* WHAT YOU WILL DO
Return each line of the records below in which the string "pvPairLt" turns up.

'''

-- pv_equiv track=rewrite | github.com/Moealfadil/IEEEXtereme18.0 | Xtereme/Stick.py | union_area_of_squares
-- ===== SOURCE A (Python) =====
-- def union_area_of_squares(N, K, L):
--     events = []
--     for i in range(N):
--         x_start = i * K - L
--         x_end = i * K + L
--         y_bottom = i * K - L
--         y_top = i * K + L
--         events.append((x_start, y_bottom, y_top, 1))
--         events.append((x_end, y_bottom, y_top, -1))
--
--     events.sort()
--
--     active_intervals = []
--     previous_x = events[0][0]
--     total_area = 0
--
--     def calculate_y_coverage():
--         if not active_intervals:
--             return 0
--         active_intervals.sort()
--         current_start, current_end = active_intervals[0]
--         y_coverage = 0
--         for start, end in active_intervals:
--             if start > current_end:
--                 y_coverage += current_end - current_start
--                 current_start, current_end = start, end
--             else:
--                 current_end = max(current_end, end)
--         y_coverage += current_end - current_start
--         return y_coverage
--
--     for x, y_bottom, y_top, event_type in events:
--         total_area += (x - previous_x) * calculate_y_coverage()
--         previous_x = x
--
--         if event_type == 1:
--             active_intervals.append((y_bottom, y_top))
--         else:
--             active_intervals.remove((y_bottom, y_top))
--
--     return total_area
-- ===== SOURCE B (Python) =====
-- def union_area_of_squares(N, K, L):
--     # The N squares sit on a diagonal with equal spacing |K|; every pairwise
--     # intersection is nested inside an intersection of consecutive squares,
--     # so the union area collapses to a closed form.
--     if N < 1 or L < 1:
--         raise ValueError("need at least one square of positive size")
--     side = 2 * L
--     overlap = side - abs(K)
--     if overlap < 0:
--         overlap = 0
--     return N * side * side - (N - 1) * overlap * overlap
-- ===== Notes on version B (the rewrite author's own statement) =====
-- stated objective: faster
-- what changed: Replaced the O(N^2 log N) sweep line over 2N events (with a full sort-and-merge of the active intervals at every event) by an O(1) inclusion-exclusion closed form: squares on the diagonal overlap only in a nested chain, so union = N*(2L)^2 - (N-1)*max(0, 2L-|K|)^2.
import Mathlib
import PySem

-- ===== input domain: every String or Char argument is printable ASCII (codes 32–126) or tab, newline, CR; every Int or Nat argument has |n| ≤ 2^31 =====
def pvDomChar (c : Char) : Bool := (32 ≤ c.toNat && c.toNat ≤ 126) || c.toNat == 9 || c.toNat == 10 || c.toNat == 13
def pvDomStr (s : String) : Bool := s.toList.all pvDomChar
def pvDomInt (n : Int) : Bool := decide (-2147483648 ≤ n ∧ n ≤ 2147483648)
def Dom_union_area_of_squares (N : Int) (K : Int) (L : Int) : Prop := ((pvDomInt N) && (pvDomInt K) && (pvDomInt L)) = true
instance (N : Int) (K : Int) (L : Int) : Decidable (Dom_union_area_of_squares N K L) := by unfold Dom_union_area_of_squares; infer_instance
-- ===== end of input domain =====

-- B replaces A's O(N^2 log N) sweep line by an O(1) inclusion-exclusion closed form
-- (consecutive-square overlaps are the only non-nested intersections on the diagonal).

-- ===== PORT A =====

-- Python's lexicographic `<` on the 4-tuples pushed into `events` (exact).
def pvEvLt (a b : Int × Int × Int × Int) : Bool :=
  decide (a.1 < b.1 ∨ (a.1 = b.1 ∧ (a.2.1 < b.2.1 ∨ (a.2.1 = b.2.1 ∧
    (a.2.2.1 < b.2.2.1 ∨ (a.2.2.1 = b.2.2.1 ∧ a.2.2.2 < b.2.2.2))))))

-- Python's lexicographic `<` on the pairs in `active_intervals` (exact).
def pvPairLt (a b : Int × Int) : Bool :=
  decide (a.1 < b.1 ∨ (a.1 = b.1 ∧ a.2 < b.2))

-- list.sort() with comparator lt: PySem's stable insertion sort shape
-- (PySem.List.sorted is definitionally this fold, cf. sorted_eq_foldl_insertBy;
--  here the 4-tuple / pair lexicographic order is spelled out by hand).
def pvSort {α : Type} (lt : α → α → Bool) (xs : List α) : List α :=
  xs.foldl (fun acc x => PySem.List.insertBy lt x acc) []

-- loop body of calculate_y_coverage; state t = (current_start, current_end, y_coverage)
def pvMergeStep (t : Int × Int × Int) (p : Int × Int) : Int × Int × Int :=
  if p.1 > t.2.1 then (p.1, p.2, t.2.2 + t.2.1 - t.1)
  else (t.1, max t.2.1 p.2, t.2.2)

-- exact port of calculate_y_coverage; Python's in-place active_intervals.sort()
-- is returned as the second component (the mutated list the caller keeps).
def pvCalcCoverage (active : List (Int × Int)) : Int × List (Int × Int) :=
  if active = [] then (0, active)
  else
    let srt := pvSort pvPairLt active
    match srt with
    | [] => (0, srt)
    | (s0, e0) :: _ =>
      let t := srt.foldl pvMergeStep (s0, e0, 0)
      (t.2.2 + t.2.1 - t.1, srt)

-- one iteration of A's event loop; state = (active_intervals, previous_x, total_area)
def pvStep (st : List (Int × Int) × Int × Int) (ev : Int × Int × Int × Int) :
    List (Int × Int) × Int × Int :=
  let c := pvCalcCoverage st.1
  let total := st.2.2 + (ev.1 - st.2.1) * c.1
  if ev.2.2.2 = 1 then (c.2 ++ [(ev.2.1, ev.2.2.1)], ev.1, total)
  else
    match PySem.List.remove? c.2 (ev.2.1, ev.2.2.1) with
    | some l => (l, ev.1, total)
    | none => (c.2, ev.1, total)   -- list.remove raises ValueError here (L ≤ 0): excluded by Pre_

def union_area_of_squares (N : Int) (K : Int) (L : Int) : Int :=
  let events := (PySem.List.pyRange 0 N 1).foldl
      (fun acc i => acc ++ [(i*K - L, i*K - L, i*K + L, (1:Int)), (i*K + L, i*K - L, i*K + L, (-1:Int))]) []
  let evs := pvSort pvEvLt events
  match evs with
  | [] => 0   -- events[0] raises IndexError (N ≤ 0): excluded by Pre_
  | e0 :: _ => (evs.foldl pvStep ([], e0.1, 0)).2.2

-- ===== PORT B =====
def union_area_of_squares_alt (N : Int) (K : Int) (L : Int) : Int :=
  if N < 1 ∨ L < 1 then 0   -- Source B raises ValueError here: excluded by Pre_
  else
    let side := 2 * L
    let overlap0 := side - |K|
    let overlap := if overlap0 < 0 then 0 else overlap0
    N * side * side - (N - 1) * overlap * overlap

-- ===== PRECONDITION & SPEC =====
-- Pre_ excludes exactly the inputs on which A raises: N ≤ 0 (IndexError on events[0])
-- and L ≤ 0 (ValueError: an end event is sorted before its start event, so
-- active_intervals.remove fails). A returns normally on all other inputs.
def Pre_union_area_of_squares (N : Int) (K : Int) (L : Int) : Prop := 1 ≤ N ∧ 1 ≤ L
instance (N : Int) (K : Int) (L : Int) : Decidable (Pre_union_area_of_squares N K L) := by
  unfold Pre_union_area_of_squares; infer_instance

def pvWitness_union_area_of_squares : Int × Int × Int := (2, 1, 1)

def Spec_union_area_of_squares (N : Int) (K : Int) (L : Int) (out : Int) : Prop :=
  out = union_area_of_squares_alt N K L
instance (N : Int) (K : Int) (L : Int) (out : Int) : Decidable (Spec_union_area_of_squares N K L out) := by
  unfold Spec_union_area_of_squares; infer_instance

-- ===== CLAIM (what is proved, stated in full; the proofs are below) =====
def Claim_equal_union_area_of_squares : Prop := ∀ (N : Int) (K : Int) (L : Int), Dom_union_area_of_squares N K L → Pre_union_area_of_squares N K L → Spec_union_area_of_squares N K L (union_area_of_squares N K L)

-- ===== LEMMAS AND PROOFS =====

-- ---- generic stable insertion sort characterization ----

theorem pvInsertBy_cons {α : Type} (lt : α → α → Bool) (x y : α) (ys : List α) :
    PySem.List.insertBy lt x (y :: ys)
      = if lt x y then x :: y :: ys else y :: PySem.List.insertBy lt x ys := by
  simp [PySem.List.insertBy]

theorem pvInsertBy_nil {α : Type} (lt : α → α → Bool) (x : α) :
    PySem.List.insertBy lt x [] = [x] := rfl

theorem pvInsertBy_perm {α : Type} (lt : α → α → Bool) (x : α) (ys : List α) :
    (PySem.List.insertBy lt x ys).Perm (x :: ys) := by
  induction ys with
  | nil => simp [pvInsertBy_nil]
  | cons y t ih =>
    rw [pvInsertBy_cons]
    split
    · exact List.Perm.refl _
    · exact (List.Perm.cons y ih).trans (List.Perm.swap x y t)

theorem pvInsertBy_pairwise {α : Type} (lt : α → α → Bool)
    (hasym : ∀ a b, lt a b = true → lt b a = false)
    (htrans : ∀ a b c, lt a b = true → lt b c = true → lt a c = true)
    (x : α) (ys : List α) (h : ys.Pairwise (fun a b => lt b a = false)) :
    (PySem.List.insertBy lt x ys).Pairwise (fun a b => lt b a = false) := by
  induction ys with
  | nil => simp [pvInsertBy_nil]
  | cons y t ih =>
    rw [pvInsertBy_cons]
    rcases List.pairwise_cons.mp h with ⟨hy, ht⟩
    by_cases hxy : lt x y = true
    · simp only [hxy, if_true]
      refine List.pairwise_cons.mpr ⟨?_, h⟩
      intro z hz
      rcases hz with _ | hz
      · exact hasym _ _ hxy
      · by_contra hzx
        have hzx' : lt z x = true := by
          cases hc : lt z x with
          | true => rfl
          | false => exact absurd hc hzx
        have := htrans _ _ _ hzx' hxy
        have := hy z (by assumption)
        simp_all
    · have hxy' : lt x y = false := by
        cases hc : lt x y with
        | true => exact absurd hc hxy
        | false => rfl
      simp only [hxy]
      refine List.pairwise_cons.mpr ⟨?_, ih ht⟩
      intro z hz
      have hz' : z = x ∨ z ∈ t := by
        have := (pvInsertBy_perm lt x t).mem_iff.mp hz
        simpa using this
      rcases hz' with rfl | hz'
      · exact hxy'
      · exact hy z hz'

theorem pvSort_perm_aux {α : Type} (lt : α → α → Bool) :
    ∀ (xs acc : List α),
      (xs.foldl (fun acc x => PySem.List.insertBy lt x acc) acc).Perm (acc ++ xs) := by
  intro xs
  induction xs with
  | nil => intro acc; simp
  | cons x t ih =>
    intro acc
    have h1 := ih (PySem.List.insertBy lt x acc)
    have h2 : (PySem.List.insertBy lt x acc ++ t).Perm (acc ++ x :: t) := by
      have := (pvInsertBy_perm lt x acc).append_right t
      refine this.trans ?_
      simpa using (List.perm_middle (a := x) (l₁ := acc) (l₂ := t)).symm
    simpa using h1.trans h2

theorem pvSort_perm {α : Type} (lt : α → α → Bool) (xs : List α) :
    (pvSort lt xs).Perm xs := by
  simpa [pvSort] using pvSort_perm_aux lt xs []

theorem pvSort_pairwise {α : Type} (lt : α → α → Bool)
    (hasym : ∀ a b, lt a b = true → lt b a = false)
    (htrans : ∀ a b c, lt a b = true → lt b c = true → lt a c = true)
    (xs : List α) :
    (pvSort lt xs).Pairwise (fun a b => lt b a = false) := by
  have : ∀ (xs acc : List α), acc.Pairwise (fun a b => lt b a = false) →
      (xs.foldl (fun acc x => PySem.List.insertBy lt x acc) acc).Pairwise (fun a b => lt b a = false) := by
    intro xs
    induction xs with
    | nil => intro acc h; simpa
    | cons x t ih =>
      intro acc h
      exact ih _ (pvInsertBy_pairwise lt hasym htrans x acc h)
  simpa [pvSort] using this xs [] (by simp)

theorem pvSort_eq_of {α : Type} (lt : α → α → Bool)
    (hasym : ∀ a b, lt a b = true → lt b a = false)
    (htrans : ∀ a b c, lt a b = true → lt b c = true → lt a c = true)
    (hconn : ∀ a b, lt a b = false → lt b a = false → a = b)
    (xs cand : List α)
    (hperm : cand.Perm xs)
    (hpw : cand.Pairwise (fun a b => lt b a = false)) :
    pvSort lt xs = cand := by
  have h1 : (pvSort lt xs).Perm cand := (pvSort_perm lt xs).trans hperm.symm
  exact List.eq_of_perm_of_sorted (fun a b _ _ hab hba => (hconn b a hab hba).symm)
    (pvSort_pairwise lt hasym htrans xs) hpw h1

-- order facts for the two comparators

theorem pvEvLt_asym (a b : Int × Int × Int × Int) : pvEvLt a b = true → pvEvLt b a = false := by
  obtain ⟨a1, a2, a3, a4⟩ := a; obtain ⟨b1, b2, b3, b4⟩ := b
  simp only [pvEvLt, decide_eq_true_eq, decide_eq_false_iff_not]
  omega

theorem pvEvLt_trans (a b c : Int × Int × Int × Int) :
    pvEvLt a b = true → pvEvLt b c = true → pvEvLt a c = true := by
  obtain ⟨a1, a2, a3, a4⟩ := a; obtain ⟨b1, b2, b3, b4⟩ := b; obtain ⟨c1, c2, c3, c4⟩ := c
  simp only [pvEvLt, decide_eq_true_eq]
  omega

theorem pvEvLt_conn (a b : Int × Int × Int × Int) :
    pvEvLt a b = false → pvEvLt b a = false → a = b := by
  obtain ⟨a1, a2, a3, a4⟩ := a; obtain ⟨b1, b2, b3, b4⟩ := b
  simp only [pvEvLt, decide_eq_false_iff_not, Prod.mk.injEq]
  omega

theorem pvPairLt_asym (a b : Int × Int) : pvPairLt a b = true → pvPairLt b a = false := by
  obtain ⟨a1, a2⟩ := a; obtain ⟨b1, b2⟩ := b
  simp only [pvPairLt, decide_eq_true_eq, decide_eq_false_iff_not]
  omega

'''

* PROBLEM SOLUTION
def pvPairLt (a b : Int × Int) : Bool :=
    let srt := pvSort pvPairLt active
theorem pvPairLt_asym (a b : Int × Int) : pvPairLt a b = true → pvPairLt b a = false := by
  simp only [pvPairLt, decide_eq_true_eq, decide_eq_false_iff_not]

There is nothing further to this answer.